Thierry, who was ignorant of the Cinque Ports custom—as the historians of the Cinque Ports appear to have been ignorant of that at Amiens—describes this provision as 'loi remarquable en ce qu'elle faisait revivre et sanctionnait par des garanties toutes nouvelles ce principe de la législation romaine, que les offices municipaux sont une charge obligatoire'.[13] But this brings us face to face with the difficult and disputed question of the persistence of Roman institutions. Personally, I have always thought it rash to accept similarity as proof of continuity. Here, for instance, the occurrence of this practice at Sandwich might lead to the inference that the institutions of Sandwich were of direct Roman origin. Yet, if this practice was imported from France, we see how erroneous that inference would be. A reductio ad absurdum of this rash argument, as I have elsewhere pointed out, would be found in the suggestion that every modern borough rejoicing in the possession of aldermen had derived its institutions continuously from Anglo-Saxon times. In the particular instance of this practice, we should note that it occurs (a) in that portion of France where the municipal development was least Roman in character; (b) in a peculiar and original form—the 'garanties toutes nouvelles' of Thierry.

Again, we find the infliction of fines for non-acceptance of municipal office a familiar custom in England even to the present day. These fines were undoubtedly commutations for an original expulsion from the community; and at Colchester, for example, we have a case of a man being deprived of 'his freedom' for declining the office of alderman, and of his having to make 'submission' and pay a fine before it was restored. The fact is, that in every community, whether urban or rural, where office was a necessary but burdensome duty—like modern jury-service or mediaeval 'suit'—a penalty had to be imposed upon those who declined to discharge it. The peculiarity of the Sandwich and Amiens cases consists not in the imposition of a penalty, but in the character of the penalty imposed.

Pass we now from the consideration of this penalty to the wider and important conclusions suggested by its local occurrence.

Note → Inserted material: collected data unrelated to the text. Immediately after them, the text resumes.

-- pv_equiv track=rewrite | github.com/JK0201/Algorithm | 프로그래머스/0/181847. 0 떼기/0 떼기.py | solution
-- ===== SOURCE A (Python) =====
-- def solution(n_str):
--     answer = ''
--     not_zero = False
--
--     for s in n_str:
--         if s != "0":
--             not_zero = True
--
--         if not_zero:
--             answer += s
--
--     return answer
-- ===== SOURCE B (Python) =====
-- def solution(n_str):
--     return n_str.lstrip('0')
-- ===== Notes on version B (the rewrite author's own statement) =====
-- stated objective: idiomatic
-- what changed: Replaces the per-character accumulation under a latching flag with a single stdlib lstrip call that strips the leading zero characters.
import Mathlib
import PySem

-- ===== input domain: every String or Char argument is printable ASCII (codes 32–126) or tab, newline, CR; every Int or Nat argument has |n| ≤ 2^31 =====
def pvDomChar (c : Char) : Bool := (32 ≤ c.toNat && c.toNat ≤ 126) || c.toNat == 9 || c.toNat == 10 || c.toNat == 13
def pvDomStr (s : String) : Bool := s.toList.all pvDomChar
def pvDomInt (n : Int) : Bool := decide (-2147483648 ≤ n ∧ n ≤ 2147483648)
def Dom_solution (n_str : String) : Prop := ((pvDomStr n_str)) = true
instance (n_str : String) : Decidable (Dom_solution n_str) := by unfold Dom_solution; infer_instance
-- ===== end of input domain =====

-- B replaces A's per-character accumulation under a latching flag with the idiomatic str.lstrip('0').


-- ===== PORT A =====
-- loop state: (answer, not_zero)
def solution (n_str : String) : String :=
  let st := n_str.toList.foldl (fun (st : List Char × Bool) s =>
    let not_zero := if s ≠ '0' then true else st.2
    let answer := if not_zero then st.1 ++ [s] else st.1
    (answer, not_zero)) ([], false)
  String.mk st.1

-- ===== PORT B =====
-- n_str.lstrip('0'): PySem has no lstrip-with-chars primitive, so the stdlib call is
-- ported directly as dropping the leading '0' characters (exact for this single-char set).
def solution_alt (n_str : String) : String :=
  String.mk (n_str.toList.dropWhile (fun c => c == '0'))

-- ===== PRECONDITION & SPEC =====
def Spec_solution (n_str : String) (out : String) : Prop := out = solution_alt n_str
instance (n_str : String) (out : String) : Decidable (Spec_solution n_str out) := by unfold Spec_solution; infer_instance

-- ===== CLAIM (what is proved, stated in full; the proofs are below) =====
def Claim_equal_solution : Prop := ∀ (n_str : String), Dom_solution n_str → Spec_solution n_str (solution n_str)

-- ===== LEMMAS AND PROOFS =====
def pvStep (st : List Char × Bool) (s : Char) : List Char × Bool :=
  let not_zero := if s ≠ '0' then true else st.2
  let answer := if not_zero then st.1 ++ [s] else st.1
  (answer, not_zero)

-- once the flag is set, every remaining character is appended
theorem pvFoldl_true (l : List Char) : ∀ acc : List Char,
    l.foldl pvStep (acc, true) = (acc ++ l, true) := by
  induction l with
  | nil => intro acc; simp
  | cons c t ih => intro acc; simp [pvStep, ih]

-- with the flag unset, the fold drops leading zeros and copies the rest
theorem pvFoldl_false (l : List Char) : ∀ acc : List Char,
    (l.foldl pvStep (acc, false)).1 = acc ++ l.dropWhile (fun c => c == '0') := by
  induction l with
  | nil => intro acc; simp
  | cons c t ih =>
    intro acc
    by_cases h : c = '0'
    · subst h; simpa [pvStep] using ih acc
    · simp [pvStep, h, pvFoldl_true]

-- ===== VERDICT (by name: the statement is the Claim_ definition above) =====
theorem solution_spec : Claim_equal_solution := by
  intro n_str _
  unfold Spec_solution solution solution_alt
  have := pvFoldl_false n_str.toList []
  simp only [List.nil_append] at this
  simp only [show (fun (st : List Char × Bool) s =>
    let not_zero := if s ≠ '0' then true else st.2
    let answer := if not_zero then st.1 ++ [s] else st.1
    (answer, not_zero)) = pvStep from rfl, this]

I have always been puzzled by the peculiar phenomena presented by the 'Cinque Ports' organization. To other writers it would seem to present no such difficulty; but to me it is unique in England, and inexplicable on English lines. In that able monograph of Professor Burrows,[13] which is the latest contribution on the subject, the writer, I venture to think, leaves the problem as obscure as ever. I shall now, therefore, advance the suggestion, which has long been taking form in my mind, that the 'Cinque Ports' corporation was of foreign origin, and was an offshoot of the communal movement in Northern France.

From Picardy, which faced the Cinque Ports, they derived, I believe, their confederation. To quote Thierry:

La région du nord, qui est le berceau, et pour ainsi dire la terre classique des communes jurées, comprend la Picardie, l'Artois, etc.... Parmi ces provinces, la Picardie est celle qui renferme le plus grand nombre de communes proprement dites, où cette forme de régime atteint le plus haut degré d'indépendance et où dans ses applications, elle offre le plus de variété. Les communes de Picardie avaient en général toute justice, haute, moyenne et basse. Nonseulement dans cette province les chartes municipales des villes se trouvaient appliquées à de simples villages, dont quelques-uns n'existent plus, mais encore il y avait des confédérations de plusieurs villages ou hameaux réunis en municipalités sous une charte et une magistrature collectives.[14]